### [Aim of the exercise]
Please quote exactly the lines below from the line containing "-- half against" to the line containing "let res := (PySem.List.slice", both lines included, and nothing else.

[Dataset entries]
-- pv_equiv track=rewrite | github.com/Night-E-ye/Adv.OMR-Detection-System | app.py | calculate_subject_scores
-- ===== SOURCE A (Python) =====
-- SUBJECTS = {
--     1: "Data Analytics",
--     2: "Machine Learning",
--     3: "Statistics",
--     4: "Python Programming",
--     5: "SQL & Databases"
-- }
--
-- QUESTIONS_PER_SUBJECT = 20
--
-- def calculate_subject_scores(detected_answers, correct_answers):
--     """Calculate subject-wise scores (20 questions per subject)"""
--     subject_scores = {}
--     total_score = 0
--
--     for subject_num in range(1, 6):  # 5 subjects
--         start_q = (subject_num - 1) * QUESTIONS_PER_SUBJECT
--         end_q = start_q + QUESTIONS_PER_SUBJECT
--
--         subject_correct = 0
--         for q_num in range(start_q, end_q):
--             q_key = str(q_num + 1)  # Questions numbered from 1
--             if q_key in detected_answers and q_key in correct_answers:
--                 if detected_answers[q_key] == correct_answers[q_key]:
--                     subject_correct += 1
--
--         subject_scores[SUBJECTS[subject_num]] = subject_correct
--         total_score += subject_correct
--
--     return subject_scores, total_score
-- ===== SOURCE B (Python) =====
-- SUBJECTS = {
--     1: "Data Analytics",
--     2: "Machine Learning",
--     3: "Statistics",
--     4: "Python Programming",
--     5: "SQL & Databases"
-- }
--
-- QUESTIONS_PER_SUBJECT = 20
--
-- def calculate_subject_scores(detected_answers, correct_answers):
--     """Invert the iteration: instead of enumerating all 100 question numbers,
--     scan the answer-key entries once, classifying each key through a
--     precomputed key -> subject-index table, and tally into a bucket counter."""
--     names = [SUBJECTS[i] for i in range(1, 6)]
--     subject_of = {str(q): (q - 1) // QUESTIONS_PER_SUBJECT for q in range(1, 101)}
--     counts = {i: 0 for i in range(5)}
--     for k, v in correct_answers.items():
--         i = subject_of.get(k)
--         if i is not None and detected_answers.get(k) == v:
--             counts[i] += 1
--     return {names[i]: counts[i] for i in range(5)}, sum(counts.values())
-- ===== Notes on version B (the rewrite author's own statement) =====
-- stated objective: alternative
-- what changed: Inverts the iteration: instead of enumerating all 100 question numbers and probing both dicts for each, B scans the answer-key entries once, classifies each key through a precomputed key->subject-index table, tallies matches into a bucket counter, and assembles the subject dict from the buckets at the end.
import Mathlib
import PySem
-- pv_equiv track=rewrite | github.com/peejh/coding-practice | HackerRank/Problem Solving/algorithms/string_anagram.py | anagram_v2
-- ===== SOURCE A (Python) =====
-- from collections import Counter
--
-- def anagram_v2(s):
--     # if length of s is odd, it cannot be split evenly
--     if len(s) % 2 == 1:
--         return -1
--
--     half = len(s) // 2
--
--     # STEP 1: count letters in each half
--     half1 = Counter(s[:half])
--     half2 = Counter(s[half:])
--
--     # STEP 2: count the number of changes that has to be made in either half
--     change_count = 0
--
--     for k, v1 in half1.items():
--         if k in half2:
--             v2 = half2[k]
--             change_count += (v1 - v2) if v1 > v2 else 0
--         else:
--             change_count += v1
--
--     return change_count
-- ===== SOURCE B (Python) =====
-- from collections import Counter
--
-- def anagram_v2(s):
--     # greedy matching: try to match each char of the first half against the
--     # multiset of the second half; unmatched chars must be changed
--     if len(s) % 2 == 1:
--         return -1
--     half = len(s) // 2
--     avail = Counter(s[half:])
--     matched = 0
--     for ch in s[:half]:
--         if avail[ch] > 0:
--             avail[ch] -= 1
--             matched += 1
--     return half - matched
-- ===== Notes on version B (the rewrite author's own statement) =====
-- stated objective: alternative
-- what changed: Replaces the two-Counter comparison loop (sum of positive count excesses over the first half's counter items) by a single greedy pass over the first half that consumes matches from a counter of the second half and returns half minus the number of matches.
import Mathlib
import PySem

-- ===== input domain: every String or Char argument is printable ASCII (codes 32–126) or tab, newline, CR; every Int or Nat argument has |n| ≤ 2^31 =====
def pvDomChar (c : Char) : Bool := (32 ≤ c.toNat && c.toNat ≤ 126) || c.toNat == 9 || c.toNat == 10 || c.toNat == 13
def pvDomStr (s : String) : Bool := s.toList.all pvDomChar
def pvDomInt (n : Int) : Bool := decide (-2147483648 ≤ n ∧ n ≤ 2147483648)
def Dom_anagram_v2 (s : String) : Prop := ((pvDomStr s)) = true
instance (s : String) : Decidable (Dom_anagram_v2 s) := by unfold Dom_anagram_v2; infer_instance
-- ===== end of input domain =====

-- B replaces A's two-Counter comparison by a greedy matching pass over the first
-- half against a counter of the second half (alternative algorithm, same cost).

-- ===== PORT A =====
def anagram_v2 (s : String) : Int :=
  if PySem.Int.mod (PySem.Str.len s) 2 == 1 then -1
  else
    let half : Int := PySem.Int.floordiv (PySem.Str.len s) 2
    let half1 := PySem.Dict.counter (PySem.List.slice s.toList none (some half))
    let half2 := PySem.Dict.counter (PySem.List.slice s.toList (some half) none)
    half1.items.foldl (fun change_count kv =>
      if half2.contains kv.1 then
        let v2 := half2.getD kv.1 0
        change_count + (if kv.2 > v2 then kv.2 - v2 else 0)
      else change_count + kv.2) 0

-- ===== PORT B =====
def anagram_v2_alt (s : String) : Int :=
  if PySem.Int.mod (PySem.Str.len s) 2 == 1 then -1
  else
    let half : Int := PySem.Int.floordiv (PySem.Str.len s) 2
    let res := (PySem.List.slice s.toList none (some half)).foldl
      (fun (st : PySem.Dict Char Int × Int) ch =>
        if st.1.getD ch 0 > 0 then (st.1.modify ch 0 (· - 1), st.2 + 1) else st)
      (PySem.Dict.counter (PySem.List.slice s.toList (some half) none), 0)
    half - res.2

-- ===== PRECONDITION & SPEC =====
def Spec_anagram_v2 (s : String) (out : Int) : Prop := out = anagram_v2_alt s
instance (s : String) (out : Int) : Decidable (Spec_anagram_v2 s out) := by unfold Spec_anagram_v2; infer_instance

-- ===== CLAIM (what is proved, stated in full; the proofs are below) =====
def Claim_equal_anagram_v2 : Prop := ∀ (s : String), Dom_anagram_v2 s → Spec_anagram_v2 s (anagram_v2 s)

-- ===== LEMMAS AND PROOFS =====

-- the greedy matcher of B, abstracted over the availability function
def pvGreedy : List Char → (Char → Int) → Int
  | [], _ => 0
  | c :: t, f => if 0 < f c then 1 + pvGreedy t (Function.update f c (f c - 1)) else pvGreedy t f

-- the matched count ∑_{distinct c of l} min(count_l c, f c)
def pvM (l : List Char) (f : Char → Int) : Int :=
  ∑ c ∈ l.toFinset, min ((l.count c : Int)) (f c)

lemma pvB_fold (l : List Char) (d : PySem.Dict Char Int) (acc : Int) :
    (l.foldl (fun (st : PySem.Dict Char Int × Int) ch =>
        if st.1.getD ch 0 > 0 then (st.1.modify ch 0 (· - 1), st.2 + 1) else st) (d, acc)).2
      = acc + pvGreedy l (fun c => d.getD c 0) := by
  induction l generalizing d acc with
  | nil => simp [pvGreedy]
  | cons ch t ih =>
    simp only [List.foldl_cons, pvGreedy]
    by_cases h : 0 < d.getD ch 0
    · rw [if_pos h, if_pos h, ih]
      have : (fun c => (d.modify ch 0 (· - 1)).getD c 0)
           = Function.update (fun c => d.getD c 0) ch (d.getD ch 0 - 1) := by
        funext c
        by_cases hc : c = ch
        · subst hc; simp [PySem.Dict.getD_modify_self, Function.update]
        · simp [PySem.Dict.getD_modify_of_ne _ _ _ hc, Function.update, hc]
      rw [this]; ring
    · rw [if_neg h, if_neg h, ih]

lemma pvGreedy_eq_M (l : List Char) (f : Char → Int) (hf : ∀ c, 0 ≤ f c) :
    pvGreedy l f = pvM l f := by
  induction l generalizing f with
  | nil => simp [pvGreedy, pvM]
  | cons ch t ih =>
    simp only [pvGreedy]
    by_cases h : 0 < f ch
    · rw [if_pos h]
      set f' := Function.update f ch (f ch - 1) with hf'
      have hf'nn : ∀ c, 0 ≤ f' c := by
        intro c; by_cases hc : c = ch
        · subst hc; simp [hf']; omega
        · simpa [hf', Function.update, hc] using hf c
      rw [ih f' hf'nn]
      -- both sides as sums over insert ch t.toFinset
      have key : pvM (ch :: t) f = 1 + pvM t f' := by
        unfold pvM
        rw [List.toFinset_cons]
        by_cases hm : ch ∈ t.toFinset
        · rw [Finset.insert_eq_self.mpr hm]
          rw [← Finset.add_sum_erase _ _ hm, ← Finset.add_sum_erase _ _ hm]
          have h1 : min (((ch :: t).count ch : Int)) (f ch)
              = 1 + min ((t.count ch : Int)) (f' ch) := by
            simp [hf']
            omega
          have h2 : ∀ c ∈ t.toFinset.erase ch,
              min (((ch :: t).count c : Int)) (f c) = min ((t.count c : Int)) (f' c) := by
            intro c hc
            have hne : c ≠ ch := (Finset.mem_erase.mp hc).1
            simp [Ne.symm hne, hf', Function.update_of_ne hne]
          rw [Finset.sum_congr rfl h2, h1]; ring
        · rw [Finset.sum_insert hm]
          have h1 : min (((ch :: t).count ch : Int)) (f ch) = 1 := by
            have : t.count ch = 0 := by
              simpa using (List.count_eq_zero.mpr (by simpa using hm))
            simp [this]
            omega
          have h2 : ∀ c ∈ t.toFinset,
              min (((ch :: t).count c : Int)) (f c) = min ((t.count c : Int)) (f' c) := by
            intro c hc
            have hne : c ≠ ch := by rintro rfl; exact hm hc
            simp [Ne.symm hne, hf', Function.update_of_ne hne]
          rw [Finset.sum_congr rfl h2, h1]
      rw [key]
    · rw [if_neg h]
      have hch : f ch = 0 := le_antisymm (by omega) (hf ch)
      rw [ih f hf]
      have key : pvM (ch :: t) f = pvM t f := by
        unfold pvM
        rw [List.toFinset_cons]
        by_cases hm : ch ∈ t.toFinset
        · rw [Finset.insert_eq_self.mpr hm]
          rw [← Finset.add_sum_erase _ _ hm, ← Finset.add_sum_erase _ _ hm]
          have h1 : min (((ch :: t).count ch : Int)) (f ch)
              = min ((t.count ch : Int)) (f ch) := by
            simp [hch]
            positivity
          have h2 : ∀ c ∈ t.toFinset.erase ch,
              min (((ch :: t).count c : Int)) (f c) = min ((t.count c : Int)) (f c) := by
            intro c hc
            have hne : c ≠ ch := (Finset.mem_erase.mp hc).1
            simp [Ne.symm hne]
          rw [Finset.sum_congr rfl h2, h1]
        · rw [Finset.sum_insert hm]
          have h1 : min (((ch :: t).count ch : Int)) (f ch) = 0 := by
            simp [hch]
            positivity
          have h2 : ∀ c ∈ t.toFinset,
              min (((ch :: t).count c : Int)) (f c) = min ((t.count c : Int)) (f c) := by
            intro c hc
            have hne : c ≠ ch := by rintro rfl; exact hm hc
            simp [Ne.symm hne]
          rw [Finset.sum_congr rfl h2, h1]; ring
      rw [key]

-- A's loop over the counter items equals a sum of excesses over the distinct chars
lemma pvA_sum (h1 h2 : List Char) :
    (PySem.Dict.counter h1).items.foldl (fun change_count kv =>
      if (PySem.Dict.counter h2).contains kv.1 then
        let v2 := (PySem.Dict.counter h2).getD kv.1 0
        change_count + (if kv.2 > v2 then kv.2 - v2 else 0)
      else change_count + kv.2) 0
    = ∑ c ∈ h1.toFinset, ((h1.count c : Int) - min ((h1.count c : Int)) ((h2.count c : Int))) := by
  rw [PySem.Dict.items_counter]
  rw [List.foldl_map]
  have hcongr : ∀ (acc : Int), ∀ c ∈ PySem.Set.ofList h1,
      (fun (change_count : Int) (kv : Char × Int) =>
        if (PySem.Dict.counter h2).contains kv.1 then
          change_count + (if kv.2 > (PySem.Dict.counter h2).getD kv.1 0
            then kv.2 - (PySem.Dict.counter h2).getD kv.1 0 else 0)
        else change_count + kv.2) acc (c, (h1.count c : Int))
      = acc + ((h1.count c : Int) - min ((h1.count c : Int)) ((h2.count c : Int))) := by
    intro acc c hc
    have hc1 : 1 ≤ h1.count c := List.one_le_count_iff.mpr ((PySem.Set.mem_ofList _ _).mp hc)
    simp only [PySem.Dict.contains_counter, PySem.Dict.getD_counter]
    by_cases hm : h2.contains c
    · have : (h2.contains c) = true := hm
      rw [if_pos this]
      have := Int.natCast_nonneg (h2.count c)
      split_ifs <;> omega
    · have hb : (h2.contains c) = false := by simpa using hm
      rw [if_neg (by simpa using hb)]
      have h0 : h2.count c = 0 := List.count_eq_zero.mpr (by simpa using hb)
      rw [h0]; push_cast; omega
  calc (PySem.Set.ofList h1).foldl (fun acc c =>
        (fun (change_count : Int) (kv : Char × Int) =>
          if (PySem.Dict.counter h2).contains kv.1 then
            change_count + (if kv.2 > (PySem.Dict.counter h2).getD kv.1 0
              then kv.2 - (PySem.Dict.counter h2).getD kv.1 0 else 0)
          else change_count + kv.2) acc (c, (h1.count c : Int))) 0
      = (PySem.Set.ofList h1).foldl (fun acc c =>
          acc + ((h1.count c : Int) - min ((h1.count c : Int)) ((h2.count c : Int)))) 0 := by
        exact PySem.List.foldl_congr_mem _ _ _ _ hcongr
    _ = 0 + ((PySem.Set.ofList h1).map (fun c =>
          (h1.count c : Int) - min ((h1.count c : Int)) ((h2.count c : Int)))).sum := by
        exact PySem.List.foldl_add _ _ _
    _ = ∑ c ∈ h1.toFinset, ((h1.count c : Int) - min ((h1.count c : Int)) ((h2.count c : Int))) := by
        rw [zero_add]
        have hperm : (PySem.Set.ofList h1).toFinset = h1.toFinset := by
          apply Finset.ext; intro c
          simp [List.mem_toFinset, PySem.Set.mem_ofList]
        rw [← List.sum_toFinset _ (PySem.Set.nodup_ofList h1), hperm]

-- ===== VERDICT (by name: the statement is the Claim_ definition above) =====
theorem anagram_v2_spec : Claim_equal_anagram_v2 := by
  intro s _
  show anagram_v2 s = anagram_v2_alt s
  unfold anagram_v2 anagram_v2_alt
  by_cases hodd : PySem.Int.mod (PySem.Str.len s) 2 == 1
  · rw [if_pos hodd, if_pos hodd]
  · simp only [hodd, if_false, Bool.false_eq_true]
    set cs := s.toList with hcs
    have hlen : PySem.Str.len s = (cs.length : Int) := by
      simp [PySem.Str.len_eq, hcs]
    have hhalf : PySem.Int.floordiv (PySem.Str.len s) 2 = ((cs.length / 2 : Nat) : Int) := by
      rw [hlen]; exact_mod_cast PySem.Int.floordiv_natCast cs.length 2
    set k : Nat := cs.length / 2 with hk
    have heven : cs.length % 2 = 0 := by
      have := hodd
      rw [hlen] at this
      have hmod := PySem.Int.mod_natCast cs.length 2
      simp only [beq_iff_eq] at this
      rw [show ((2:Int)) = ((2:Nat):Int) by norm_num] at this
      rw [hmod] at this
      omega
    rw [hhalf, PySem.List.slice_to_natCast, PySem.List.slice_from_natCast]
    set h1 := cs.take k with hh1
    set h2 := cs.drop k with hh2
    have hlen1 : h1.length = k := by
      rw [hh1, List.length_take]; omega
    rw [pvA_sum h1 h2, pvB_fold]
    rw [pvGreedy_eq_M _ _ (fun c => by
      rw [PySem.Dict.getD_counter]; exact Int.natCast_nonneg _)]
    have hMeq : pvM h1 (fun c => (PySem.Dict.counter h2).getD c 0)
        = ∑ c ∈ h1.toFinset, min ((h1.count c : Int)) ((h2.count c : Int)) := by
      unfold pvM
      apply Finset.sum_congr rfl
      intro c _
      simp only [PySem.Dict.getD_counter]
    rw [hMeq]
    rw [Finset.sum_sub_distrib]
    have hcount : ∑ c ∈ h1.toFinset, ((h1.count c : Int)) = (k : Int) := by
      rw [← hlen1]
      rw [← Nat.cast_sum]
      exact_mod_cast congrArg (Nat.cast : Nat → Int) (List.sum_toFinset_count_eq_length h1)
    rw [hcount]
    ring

### [Exercise output]
-- half against a counter of the second half (alternative algorithm, same cost).

-- ===== PORT A =====
def anagram_v2 (s : String) : Int :=
  if PySem.Int.mod (PySem.Str.len s) 2 == 1 then -1
  else
    let half : Int := PySem.Int.floordiv (PySem.Str.len s) 2
    let half1 := PySem.Dict.counter (PySem.List.slice s.toList none (some half))
    let half2 := PySem.Dict.counter (PySem.List.slice s.toList (some half) none)
    half1.items.foldl (fun change_count kv =>
      if half2.contains kv.1 then
        let v2 := half2.getD kv.1 0
        change_count + (if kv.2 > v2 then kv.2 - v2 else 0)
      else change_count + kv.2) 0

-- ===== PORT B =====
def anagram_v2_alt (s : String) : Int :=
  if PySem.Int.mod (PySem.Str.len s) 2 == 1 then -1
  else
    let half : Int := PySem.Int.floordiv (PySem.Str.len s) 2
    let res := (PySem.List.slice s.toList none (some half)).foldl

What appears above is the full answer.